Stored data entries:
--------------------

theorem pv_modify_getD {κ ν : Type} [BEq κ] [LawfulBEq κ] [DecidableEq κ] {β : Type}
    (l : List β) (key : β → κ) (d0 : ν) (f : β → ν → ν) (x : κ) :
    ∀ d : PySem.Dict κ ν,
      (l.foldl (fun d b => d.modify (key b) d0 (f b)) d).getD x d0 =
        (l.filter (fun b => key b == x)).foldl (fun v b => f b v) (d.getD x d0) := by
  induction l with
  | nil => intro d; rfl
  | cons b l ih =>
    intro d
    simp only [List.foldl_cons, List.filter_cons]
    rcases eq_or_ne (key b) x with h | h
    · simp [h, ih, PySem.Dict.getD_modify]
    · simp [ih, PySem.Dict.getD_modify, h, Ne.symm h]

theorem pv_sum_ite_eq_count {α : Type} [BEq α] [LawfulBEq α] [DecidableEq α] (s : List α) (x : α) (c : Int) :
    (s.map (fun k => if k = x then c else 0)).sum = (s.count x : Int) * c := by
  induction s with
  | nil => simp
  | cons a s ih =>
    simp only [List.map_cons, List.sum_cons, ih, List.count_cons]
    rcases eq_or_ne a x with h | h
    · subst h; simp [add_mul]; ring
    · simp [h, Ne.symm h]

theorem pv_sum_group {α : Type} [BEq α] [LawfulBEq α] [DecidableEq α] (p : α → Bool) :
    ∀ ms : List α,
      ((PySem.Set.ofList ms).map (fun k => if p k then (ms.count k : Int) else 0)).sum =
        (ms.map (fun s => if p s then (1 : Int) else 0)).sum := by
  intro ms
  induction ms using List.reverseRecOn with
  | nil => simp [PySem.Set.ofList_nil]
  | append_singleton ms x ih =>
    have hterm : (fun k => if p k then ((ms ++ [x]).count k : Int) else 0) =
        (fun k => (if p k then (ms.count k : Int) else 0) +
          (if k = x then (if p x then (1 : Int) else 0) else 0)) := by
      funext k
      rcases eq_or_ne k x with h | h
      · subst h; by_cases hp : p k <;> simp [hp, List.count_append]
      · by_cases hp : p k <;> simp [hp, List.count_append, List.count_singleton, h, Ne.symm h]
    rw [PySem.Set.ofList_append_singleton]
    by_cases hx : x ∈ PySem.Set.ofList ms
    · have hxs : (PySem.Set.ofList ms).count x = 1 :=
        List.count_eq_one_of_mem (PySem.Set.nodup_ofList ms) hx
      rw [PySem.Set.add_of_mem hx, hterm, PySem.List.sum_map_add_int, ih,
        pv_sum_ite_eq_count, hxs]
      simp
    · have hxm : x ∉ ms := fun h => hx ((PySem.Set.mem_ofList _ _).mpr h)
      have hxs : (PySem.Set.ofList ms).count x = 0 := List.count_eq_zero.mpr hx
      rw [PySem.Set.add_of_not_mem hx, List.map_append, List.sum_append, hterm,
        PySem.List.sum_map_add_int, ih, pv_sum_ite_eq_count, hxs]
      by_cases hp : p x <;>
        simp [hp, List.count_append, List.count_eq_zero.mpr hxm]

-- A's nested key-loops are the flat fold over pvEntries.
theorem pv_loopA {σ : Type}
    (ddd : PySem.Dict String (PySem.Dict String (PySem.Dict String String)))
    (hnd : (PySem.Dict.keys ddd).Nodup)
    (hv : ∀ fold ∈ ddd.values, (PySem.Dict.keys fold).Nodup)
    (g : σ → String × String → σ) (init : σ) :
    ((PySem.Dict.keys ddd).foldl (fun s foldName =>
      (PySem.Dict.keys (ddd.getD foldName PySem.Dict.empty)).foldl (fun s id =>
        g s (((ddd.getD foldName PySem.Dict.empty).getD id PySem.Dict.empty).getD "mention" "",
             ((ddd.getD foldName PySem.Dict.empty).getD id PySem.Dict.empty).getD "cui" "")) s)
      init) =
    (pvEntries ddd).foldl g init := by
  unfold pvEntries
  rw [List.foldl_flatMap,
    PySem.Dict.items_eq_map_keys ddd hnd PySem.Dict.empty, List.foldl_map]
  refine PySem.List.foldl_congr_mem _ _ _ init (fun s k hk => ?_)
  have hfnd : (PySem.Dict.keys (ddd.getD k PySem.Dict.empty)).Nodup := by
    refine hv _ ?_
    rw [PySem.Dict.values_eq_map_keys ddd hnd PySem.Dict.empty]
    exact List.mem_map_of_mem hk
  rw [List.foldl_map,
    PySem.Dict.items_eq_map_keys (ddd.getD k PySem.Dict.empty) hfnd PySem.Dict.empty,
    List.foldl_map]

-- B's nested value-loops are the same flat fold over pvEntries.
theorem pv_loopB {σ : Type}
    (ddd : PySem.Dict String (PySem.Dict String (PySem.Dict String String)))
    (hnd : (PySem.Dict.keys ddd).Nodup)
    (hv : ∀ fold ∈ ddd.values, (PySem.Dict.keys fold).Nodup)
    (g : σ → String × String → σ) (init : σ) :
    ((PySem.Dict.values ddd).foldl (fun s fold =>
      (PySem.Dict.values fold).foldl (fun s e =>
        g s (e.getD "mention" "", e.getD "cui" "")) s) init) =
    (pvEntries ddd).foldl g init := by
  unfold pvEntries
  rw [List.foldl_flatMap,
    PySem.Dict.items_eq_map_keys ddd hnd PySem.Dict.empty, List.foldl_map,
    PySem.Dict.values_eq_map_keys ddd hnd PySem.Dict.empty, List.foldl_map]
  refine PySem.List.foldl_congr_mem _ _ _ init (fun s k hk => ?_)
  have hfnd : (PySem.Dict.keys (ddd.getD k PySem.Dict.empty)).Nodup := by
    refine hv _ ?_
    rw [PySem.Dict.values_eq_map_keys ddd hnd PySem.Dict.empty]
    exact List.mem_map_of_mem hk
  rw [PySem.Dict.values_eq_map_keys (ddd.getD k PySem.Dict.empty) hfnd PySem.Dict.empty,
    List.foldl_map, List.foldl_map,
    PySem.Dict.items_eq_map_keys (ddd.getD k PySem.Dict.empty) hfnd PySem.Dict.empty,
    List.foldl_map]

theorem pv_A_flat (ddd_data : List (String × List (String × List (String × String)))) :
    get_number_of_surface_forms_with_different_labels_in_whole ddd_data =
      (pvNb (pvP2 (pvEntries (pvToDict ddd_data)) (pvP1 (pvEntries (pvToDict ddd_data)))),
       pvNbM (pvEntries (pvToDict ddd_data))
         (pvP2 (pvEntries (pvToDict ddd_data)) (pvP1 (pvEntries (pvToDict ddd_data))))) := by
  have hnd : (PySem.Dict.keys (pvToDict ddd_data)).Nodup := PySem.Dict.nodup_keys_ofList _
  have hv := pv_hv ddd_data
  simp only [get_number_of_surface_forms_with_different_labels_in_whole]
  rw [pv_loopA (pvToDict ddd_data) hnd hv
        (fun ds pr => ds.insert pr.1 PySem.Set.empty) PySem.Dict.empty]
  rw [pv_loopA (pvToDict ddd_data) hnd hv
        (fun ds pr => ds.modify pr.1 PySem.Set.empty (fun s => PySem.Set.add s pr.2))
        (List.foldl (fun (ds : PySem.Dict String (PySem.Set String)) (pr : String × String) =>
            ds.insert pr.1 PySem.Set.empty) PySem.Dict.empty (pvEntries (pvToDict ddd_data)))]
  rw [pv_loopA (pvToDict ddd_data) hnd hv
        (fun (n : Int) pr =>
          if 1 < PySem.Set.len
              ((List.foldl (fun (ds : PySem.Dict String (PySem.Set String)) (pr : String × String) =>
                    ds.modify pr.1 PySem.Set.empty (fun s => PySem.Set.add s pr.2))
                  (List.foldl (fun (ds : PySem.Dict String (PySem.Set String)) (pr : String × String) =>
                      ds.insert pr.1 PySem.Set.empty) PySem.Dict.empty (pvEntries (pvToDict ddd_data)))
                  (pvEntries (pvToDict ddd_data))).getD pr.1 PySem.Set.empty)
          then n + 1 else n) 0]
  rfl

--------------------

Work task: Reproduce the entries above exactly, but only the lines between the line holding "pvNbM (pvEntries (pvToDict ddd_data))" and the line holding "(fun ds pr => ds.modify", inclusive.

Problem solution:
       pvNbM (pvEntries (pvToDict ddd_data))
         (pvP2 (pvEntries (pvToDict ddd_data)) (pvP1 (pvEntries (pvToDict ddd_data))))) := by
  have hnd : (PySem.Dict.keys (pvToDict ddd_data)).Nodup := PySem.Dict.nodup_keys_ofList _
  have hv := pv_hv ddd_data
  simp only [get_number_of_surface_forms_with_different_labels_in_whole]
  rw [pv_loopA (pvToDict ddd_data) hnd hv
        (fun ds pr => ds.insert pr.1 PySem.Set.empty) PySem.Dict.empty]
  rw [pv_loopA (pvToDict ddd_data) hnd hv
        (fun ds pr => ds.modify pr.1 PySem.Set.empty (fun s => PySem.Set.add s pr.2))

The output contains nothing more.